**Exercise directions:**
Looking at the material below, count the lines that contain "sorted" and answer with the count only.

**Data provided:**
-- A's counting fold is exactly Counter(ps) of the per-length prefix list
theorem pv_cnt_fold (L : Int) (s : List String) :
    ∀ (d : PySem.Dict String Int),
      s.foldl (pvCntStep L) d
        = (pvPs s L).foldl (fun d x => d.insert x (d.getD x 0 + 1)) d := by
  induction s with
  | nil => intro d; rfl
  | cons t s ih =>
    intro d
    simp only [List.foldl_cons, pvPs, List.filter_cons]
    by_cases hc : L ≤ PySem.Str.len t
    · rw [if_pos (by simpa using hc)]
      simp only [List.map_cons, List.foldl_cons]
      rw [show pvCntStep L d t = d.insert (pvPfx t L) (d.getD (pvPfx t L) 0 + 1) from
        if_pos hc]
      exact ih _
    · rw [if_neg (by simpa using hc)]
      rw [show pvCntStep L d t = d from if_neg hc]
      exact ih _

theorem pv_cnt_eq_counter (L : Int) (s : List String) :
    s.foldl (pvCntStep L) PySem.Dict.empty = PySem.Dict.counter (pvPs s L) := by
  rw [pv_cnt_fold L s PySem.Dict.empty,
    PySem.Dict.foldl_insert_getD_add_one_eq_counter]

-- the values of Counter(ps) are the counts of the distinct elements
theorem pv_values_counter (ps : List String) :
    (PySem.Dict.counter ps).values
      = (PySem.Set.ofList ps).map (fun k => (ps.count k : Int)) := by
  have : (PySem.Dict.counter ps).values = (PySem.Dict.counter ps).items.map (·.2) := rfl
  rw [this, PySem.Dict.items_counter, List.map_map]
  rfl

-- dedup commutes with filter
theorem pv_ofList_filter (q : String → Bool) (xs : List String) :
    PySem.Set.ofList (xs.filter q) = (PySem.Set.ofList xs).filter q := by
  induction xs with
  | nil => rfl
  | cons x xs ih =>
    rw [PySem.Set.ofList_cons, List.filter_cons]
    by_cases hq : q x
    · rw [if_pos hq, PySem.Set.ofList_cons, ih]
      simp only [PySem.Set.discard, List.filter_filter, List.filter_cons, hq, if_pos]
      congr 1
      apply List.filter_congr
      intro y _
      exact Bool.and_comm _ _
    · have hq' : q x = false := by simpa using hq
      rw [if_neg (by simp [hq']), ih]
      simp only [PySem.Set.discard, List.filter_cons, hq', List.filter_filter]
      apply List.filter_congr
      intro y _
      by_cases hqy : q y
      · have : ¬ (y = x) := fun h => by rw [h, hq'] at hqy; exact Bool.false_ne_true hqy
        simp [hqy, this]
      · simp [show q y = false by simpa using hqy]
theorem pv_getD_map_range (g : Nat → Int) (m c : Nat) (h : c < m) :
    ((List.range m).map g).getD c 0 = g c := by
  rw [List.getD_eq_getElem _ _ (by simpa using h)]
  simp

theorem pv_foldl_eq_map {A B : Type} (f : List B → A → List B) (g : A → B) (l : List A)
    (h : ∀ acc x, f acc x = acc ++ [g x]) : l.foldl f [] = l.map g := by
  suffices hgen : ∀ init, l.foldl f init = init ++ l.map g by simpa using hgen []
  induction l with
  | nil => simp
  | cons x l ih => intro init; simp [h, ih]

theorem pv_A_eq (resultados : List (List Int)) :
    combina_predicoes resultados
    = (List.range (resultados.headD []).length).map (pvVal resultados) := by
  dsimp only [combina_predicoes]
  rw [PySem.List.foldl_append_singleton_eq_map, List.nil_append, List.foldl_map]
  apply pv_foldl_eq_map
  intro acc j
  rw [PySem.List.foldl_append_singleton_eq_map, List.nil_append]
  rw [pv_countFold (fun c =>
      (((List.range resultados.length).map
        (fun i => (resultados.getD i []).getD j 0)).getD c 0 == 1))]
  rw [List.length_map, List.length_range]
  rw [List.filter_congr (fun c hc => by
    rw [pv_getD_map_range _ _ _ (by simpa using List.mem_range.mp hc)])]
  unfold pvVal pvF
  set L := ((List.range resultados.length).filter
      (fun i => (resultados.getD i []).getD j 0 == 1)) with hLdef
  by_cases hlen : L.length = 1
  · simp [hlen]
  · simp [hlen]
    intro hle
    exact List.eq_nil_of_length_eq_zero (by omega)
-- pv_equiv track=rewrite | github.com/Samkanja/advent-of-code | 2023/day4/main.py | func
-- ===== SOURCE A (Python) =====
-- def func(x:int):
--     total = 1
--     if not x:
--         return 0
--     else:
--         for i in range(len(x)):
--             if i >= 1:
--                 total *=2
--         else:
--             return total
-- ===== SOURCE B (Python) =====
-- def func(x: int):
--     if not x:
--         return 0
--     return 1 << (len(x) - 1)
-- ===== Notes on version B (the rewrite author's own statement) =====
-- stated objective: simpler
-- what changed: Replaced the counting loop that doubles an accumulator for each index >= 1 with a single closed-form shift 1 << (len(x)-1).
import Mathlib
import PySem

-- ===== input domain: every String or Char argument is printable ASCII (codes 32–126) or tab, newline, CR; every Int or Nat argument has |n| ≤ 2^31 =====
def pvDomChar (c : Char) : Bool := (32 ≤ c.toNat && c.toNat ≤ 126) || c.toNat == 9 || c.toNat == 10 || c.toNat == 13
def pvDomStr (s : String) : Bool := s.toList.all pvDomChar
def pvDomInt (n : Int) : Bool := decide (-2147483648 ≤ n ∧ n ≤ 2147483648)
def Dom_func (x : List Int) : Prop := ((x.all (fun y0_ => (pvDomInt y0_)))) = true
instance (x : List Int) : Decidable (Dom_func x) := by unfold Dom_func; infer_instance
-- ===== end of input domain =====

-- B replaces A's per-index doubling loop with the closed form 1 <<< (len-1); same empty-list guard.

-- ===== PORT A =====
def func (x : List Int) : Int :=
  let total : Int := 1
  if x.isEmpty then 0
  else
    (PySem.List.pyRange 0 (x.length : Int) 1).foldl
      (fun total i => if i ≥ 1 then total * 2 else total) total

-- ===== PORT B =====
def func_alt (x : List Int) : Int :=
  if x.isEmpty then 0 else (1 : Int) <<< (x.length - 1)

-- ===== PRECONDITION & SPEC =====
def Spec_func (x : List Int) (out : Int) : Prop := out = func_alt x
instance (x : List Int) (out : Int) : Decidable (Spec_func x out) := by unfold Spec_func; infer_instance

-- ===== CLAIM (what is proved, stated in full; the proofs are below) =====
def Claim_equal_func : Prop := ∀ (x : List Int), Dom_func x → Spec_func x (func x)

-- ===== LEMMAS AND PROOFS =====

lemma func_foldl_range (n : ℕ) (hn : 1 ≤ n) :
    (PySem.List.pyRange 0 (n : Int) 1).foldl
      (fun total i => if i ≥ 1 then total * 2 else total) (1 : Int)
      = (2 : Int) ^ (n - 1) := by
  induction n with
  | zero => omega
  | succ m ih =>
    have hc : ((m:Int)+1) = (m:Int) + 1 := rfl
    push_cast
    rw [PySem.List.pyRange_one_succ_right (by positivity), List.foldl_append]
    rcases Nat.eq_zero_or_pos m with hm | hm
    · subst hm; simp [PySem.List.pyRange]
    · rw [ih hm]
      have : ((m : Int) ≥ 1) := by exact_mod_cast hm
      simp only [List.foldl, if_pos this]
      have h1 : m - 1 + 1 = m := by omega
      rw [← pow_succ, h1]

-- ===== VERDICT (by name: the statement is the Claim_ definition above) =====
theorem func_spec : Claim_equal_func := by
  intro x _
  unfold Spec_func func func_alt
  rcases x with _ | ⟨a, xs⟩
  · simp
  · simp only [List.isEmpty_cons, if_false, Bool.false_eq_true]
    rw [func_foldl_range ((a :: xs).length) (by simp)]
    have : (1 : Int) <<< ((a :: xs).length - 1) = 2 ^ ((a :: xs).length - 1) := by
      simp [Int.shiftLeft_eq, Int.one_shiftLeft]
    rw [this]
-- pv_equiv track=rewrite | github.com/jonusHK/algorithm_data_structure | practice/practice_35.py | solution
-- ===== SOURCE A (Python) =====
-- def solution(s):
--     open_str = '({['
--     close_str = ')}]'
--     count = [0, 0, 0]
--
--     for sign in s:
--         for i in range(3):
--             if sign == open_str[i]:
--                 count[i] += 1
--             if sign == close_str[i]:
--                 count[i] -= 1
--             if count[i] < 0:
--                 return False
--
--     return not any(count)
-- ===== SOURCE B (Python) =====
-- def balanced(s, open_ch, close_ch):
--     bal = 0
--     for ch in s:
--         bal += (ch == open_ch) - (ch == close_ch)
--         if bal < 0:
--             return False
--     return bal == 0
--
--
-- def solution(s):
--     return all(balanced(s, o, c) for o, c in zip('({[', ')}]'))
-- ===== Notes on version B (the rewrite author's own statement) =====
-- stated objective: simpler
-- what changed: Replaces the single interleaved pass maintaining a 3-element count list with three independent short-circuiting per-bracket-type scans via a small balanced(s, open, close) helper.
import Mathlib
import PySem

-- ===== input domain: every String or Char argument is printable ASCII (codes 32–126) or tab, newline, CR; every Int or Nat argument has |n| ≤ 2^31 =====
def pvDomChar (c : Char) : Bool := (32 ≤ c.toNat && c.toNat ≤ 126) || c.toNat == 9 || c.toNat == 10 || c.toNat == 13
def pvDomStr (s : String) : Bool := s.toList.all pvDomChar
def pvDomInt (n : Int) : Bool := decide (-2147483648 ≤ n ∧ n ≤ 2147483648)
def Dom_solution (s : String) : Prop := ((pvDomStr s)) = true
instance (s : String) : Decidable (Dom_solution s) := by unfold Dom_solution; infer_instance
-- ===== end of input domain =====

-- B replaces A's single interleaved pass over a 3-element count list with three
-- independent per-bracket-type scans (objective: simpler decomposition).

-- ===== PORT A =====
-- inner 'for i in range(3)' loop body; 'none' = early 'return False'
def solutionInner (sign : Char) : List Nat → List Int → Option (List Int)
  | [], count => some count
  | i :: is, count =>
    -- open_str[i] / close_str[i]: i ∈ range(3) is always in range, getD is exact here
    let count := if sign == "({[".toList.getD i ' ' then count.set i (count.getD i 0 + 1) else count
    let count := if sign == ")}]".toList.getD i ' ' then count.set i (count.getD i 0 - 1) else count
    if count.getD i 0 < 0 then none else solutionInner sign is count

-- outer 'for sign in s' loop; 'not any(count)' = all entries zero
def solutionLoop : List Char → List Int → Bool
  | [], count => !(count.any (fun c => c != 0))
  | sign :: rest, count =>
    match solutionInner sign [0, 1, 2] count with
    | none => false
    | some count' => solutionLoop rest count'

def solution (s : String) : Bool := solutionLoop s.toList [0, 0, 0]

-- ===== PORT B =====
def balanced : List Char → Char → Char → Int → Bool
  | [], _, _, bal => bal == 0
  | ch :: rest, o, c, bal =>
    let bal := bal + (if ch == o then (1 : Int) else 0) - (if ch == c then (1 : Int) else 0)
    if bal < 0 then false else balanced rest o c bal

def solution_alt (s : String) : Bool :=
  [('(', ')'), ('{', '}'), ('[', ']')].all (fun p => balanced s.toList p.1 p.2 0)

-- ===== PRECONDITION & SPEC =====
def Spec_solution (s : String) (out : Bool) : Prop := out = solution_alt s
instance (s : String) (out : Bool) : Decidable (Spec_solution s out) := by unfold Spec_solution; infer_instance

-- ===== CLAIM (what is proved, stated in full; the proofs are below) =====
def Claim_equal_solution : Prop := ∀ (s : String), Dom_solution s → Spec_solution s (solution s)

-- ===== LEMMAS AND PROOFS =====

def stepB (ch o c : Char) (bal : Int) : Int :=
  bal + (if ch == o then (1 : Int) else 0) - (if ch == c then (1 : Int) else 0)

lemma balanced_cons (ch : Char) (rest : List Char) (o c : Char) (bal : Int) :
    balanced (ch :: rest) o c bal =
      (if stepB ch o c bal < 0 then false else balanced rest o c (stepB ch o c bal)) := by
  simp [balanced, stepB]

lemma inner_eval (sign : Char) (a b c : Int) :
    solutionInner sign [0, 1, 2] [a, b, c] =
      (if stepB sign '(' ')' a < 0 then none
       else if stepB sign '{' '}' b < 0 then none
       else if stepB sign '[' ']' c < 0 then none
       else some [stepB sign '(' ')' a, stepB sign '{' '}' b, stepB sign '[' ']' c]) := by
  simp only [solutionInner, List.getD, stepB]
  by_cases h1 : sign = '(' <;> by_cases h2 : sign = ')' <;>
    by_cases h3 : sign = '{' <;> by_cases h4 : sign = '}' <;>
    by_cases h5 : sign = '[' <;> by_cases h6 : sign = ']' <;>
    simp_all [List.set]

lemma main_lemma : ∀ (l : List Char) (a b c : Int), 0 ≤ a → 0 ≤ b → 0 ≤ c →
    solutionLoop l [a, b, c] =
      (balanced l '(' ')' a && balanced l '{' '}' b && balanced l '[' ']' c) := by
  intro l
  induction l with
  | nil =>
    intro a b c _ _ _
    simp only [solutionLoop, balanced, List.any]
    by_cases h1 : a = 0 <;> by_cases h2 : b = 0 <;> by_cases h3 : c = 0 <;> simp_all [bne, BEq.beq]
  | cons ch rest ih =>
    intro a b c ha hb hc
    rw [solutionLoop, inner_eval, balanced_cons, balanced_cons, balanced_cons]
    by_cases h1 : stepB ch '(' ')' a < 0 <;>
      by_cases h2 : stepB ch '{' '}' b < 0 <;>
      by_cases h3 : stepB ch '[' ']' c < 0 <;>
      simp [h1, h2, h3]
    exact ih _ _ _ (by omega) (by omega) (by omega)

lemma alt_eq (s : String) :
    solution_alt s =
      (balanced s.toList '(' ')' 0 && balanced s.toList '{' '}' 0 && balanced s.toList '[' ']' 0) := by
  simp [solution_alt, Bool.and_assoc]

-- ===== VERDICT (by name: the statement is the Claim_ definition above) =====
theorem solution_spec : Claim_equal_solution := by
  intro s _
  unfold Spec_solution solution
  rw [alt_eq, main_lemma] <;> norm_num
-- pv_equiv track=rewrite | github.com/KondaveeteChennakesava/owlCoding | Medium/Check if frequencies can be equal/check-if-frequencies-can-be-equal.py | sameFreq
-- ===== SOURCE A (Python) =====
-- def sameFreq(s):
--     # code here
--     dic = {}
--     for i in s:
--         if i not in dic:
--             dic[i] = 1
--         else:
--             dic[i] += 1
--     arr = list(dic.values())
--     if len(set(arr)) == 1:
--         return 1
--     for i in range(len(arr)):
--         arr[i] -= 1
--         if len(set(arr)) == 1 or (len(set(arr)) == 2 and 0 in set(arr)):
--             return 1
--         arr[i] += 1
--     return 0
-- ===== SOURCE B (Python) =====
-- def sameFreq(s):
--     # count characters, then decide by case analysis on the distinct count
--     # values and their multiplicities (no decrement/restore loop)
--     cnt = {}
--     for ch in s:
--         cnt[ch] = cnt.get(ch, 0) + 1
--     freq = {}
--     for v in cnt.values():
--         freq[v] = freq.get(v, 0) + 1
--     vals = sorted(freq)
--     if len(vals) == 1:
--         return 1
--     if len(vals) == 2:
--         v1, v2 = vals
--         if v2 == v1 + 1 and freq[v2] == 1:
--             return 1
--         if v1 == 1 and freq[v1] == 1:
--             return 1
--     return 0
-- ===== Notes on version B (the rewrite author's own statement) =====
-- stated objective: simpler
-- what changed: Replaces A's decrement/restore trial loop (which rebuilds set(arr) for every index) by a direct case analysis on the sorted distinct count values and a frequency-of-frequencies map.
import Mathlib
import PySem

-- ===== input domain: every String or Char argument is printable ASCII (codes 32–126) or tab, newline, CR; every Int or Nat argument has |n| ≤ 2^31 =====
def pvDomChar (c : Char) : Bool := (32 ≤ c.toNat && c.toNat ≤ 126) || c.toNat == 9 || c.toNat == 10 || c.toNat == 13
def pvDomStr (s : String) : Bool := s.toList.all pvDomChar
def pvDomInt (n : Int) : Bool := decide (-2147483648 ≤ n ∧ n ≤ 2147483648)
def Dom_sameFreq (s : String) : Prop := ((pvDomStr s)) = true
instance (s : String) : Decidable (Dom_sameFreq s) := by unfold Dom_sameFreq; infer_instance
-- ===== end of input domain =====

-- B replaces A's decrement/restore trial loop by a direct case analysis on the
-- sorted distinct count values and a frequency-of-frequencies map (simpler).

-- ===== PORT A =====
-- len(set(arr))==1 or (len(set(arr))==2 and 0 in set(arr))
def condA (b : List Int) : Bool :=
  (PySem.Set.ofList b).length == 1 ||
    ((PySem.Set.ofList b).length == 2 && PySem.Set.contains (PySem.Set.ofList b) 0)

-- the 'for i in range(len(arr))' loop with early return; arr[i] is decremented,
-- tested, and restored exactly as in A
def loopA : List Int → List Nat → Int
  | _, [] => 0
  | arr, i :: rest =>
    let arr1 := arr.set i (arr.getD i 0 - 1)
    if condA arr1 then 1
    else loopA (arr1.set i (arr1.getD i 0 + 1)) rest
-- pv_equiv track=rewrite | github.com/FarhanAliRaza/reflex | packages/reflex-base/src/reflex_base/compiler/astro_hosting.py | _normalize_route_pattern
-- ===== SOURCE A (Python) =====
-- def _normalize_route_pattern(route: str) -> str:
--     """Normalize a Reflex route into a host-redirect path pattern.
--
--     Args:
--         route: A Reflex route (e.g. ``"/blog/[slug]"`` or ``"/docs/[...path]"``).
--
--     Returns:
--         A pattern string suitable for inclusion in ``_redirects`` or a
--         Vercel rewrite rule. Catchalls become ``/*``; required dynamic
--         segments become ``:param``.
--     """
--     # Catchall (optional or required): collapse trailing ``[...x]`` /
--     # ``[[...x]]`` segment to a host wildcard ``/*``. The optional form must
--     # be checked first because it shares a prefix with the required form.
--     catchall_prefix = None
--     if "[[..." in route:
--         catchall_prefix = route.split("[[...", 1)[0].rstrip("/")
--     elif "[..." in route:
--         catchall_prefix = route.split("[...", 1)[0].rstrip("/")
--     if catchall_prefix is not None:
--         return "/*" if not catchall_prefix else f"{catchall_prefix}/*"
--     # Required dynamic segment: /blog/[slug] -> /blog/:slug
--     out_parts: list[str] = []
--     for segment in route.split("/"):
--         if not segment:
--             out_parts.append("")
--             continue
--         if segment.startswith("[[") and segment.endswith("]]"):
--             out_parts.append(f":{segment[2:-2]}?")
--             continue
--         if segment.startswith("[") and segment.endswith("]"):
--             out_parts.append(f":{segment[1:-1]}")
--             continue
--         out_parts.append(segment)
--     normalized = "/".join(out_parts)
--     if not normalized.startswith("/"):
--         normalized = "/" + normalized
--     return normalized
-- ===== SOURCE B (Python) =====
-- def _normalize_route_pattern(route: str) -> str:
--     cut = route.find("[[...")
--     if cut < 0:
--         cut = route.find("[...")
--     if cut >= 0:
--         return route[:cut].rstrip("/") + "/*"
--     # single character-level scan with a segment-start flag; emits directly
--     out = [] if route.startswith("/") else ["/"]
--     at_start = True
--     i, n = 0, len(route)
--     while i < n:
--         c = route[i]
--         if c == "/":
--             out.append("/")
--             i += 1
--             at_start = True
--         elif c != "[" or not at_start:
--             out.append(c)
--             i += 1
--             at_start = False
--         else:
--             j = route.find("/", i)
--             if j < 0:
--                 j = n
--             seg = route[i:j]
--             if seg[:2] == "[[" and seg[-2:] == "]]":
--                 out.append(":" + seg[2:-2] + "?")
--             elif seg[-1] == "]":
--                 out.append(":" + seg[1:-1])
--             else:
--                 out.append(seg)
--             i = j
--             at_start = False
--     return "".join(out)
-- ===== Notes on version B (the rewrite author's own statement) =====
-- stated objective: alternative
-- what changed: B replaces A's split-on-'/' / per-segment rewrite / rejoin pipeline by a single left-to-right character scan with a segment-start flag that emits the output directly (brackets are only rewritten when '[' opens a segment, found via one lookahead to the next '/'), and the catchall is located with str.find plus an index-decrementing strip instead of substring tests and split(sep,1); the leading slash is decided from the input route rather than from the joined output.
import Mathlib
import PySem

**Exercise response:**
3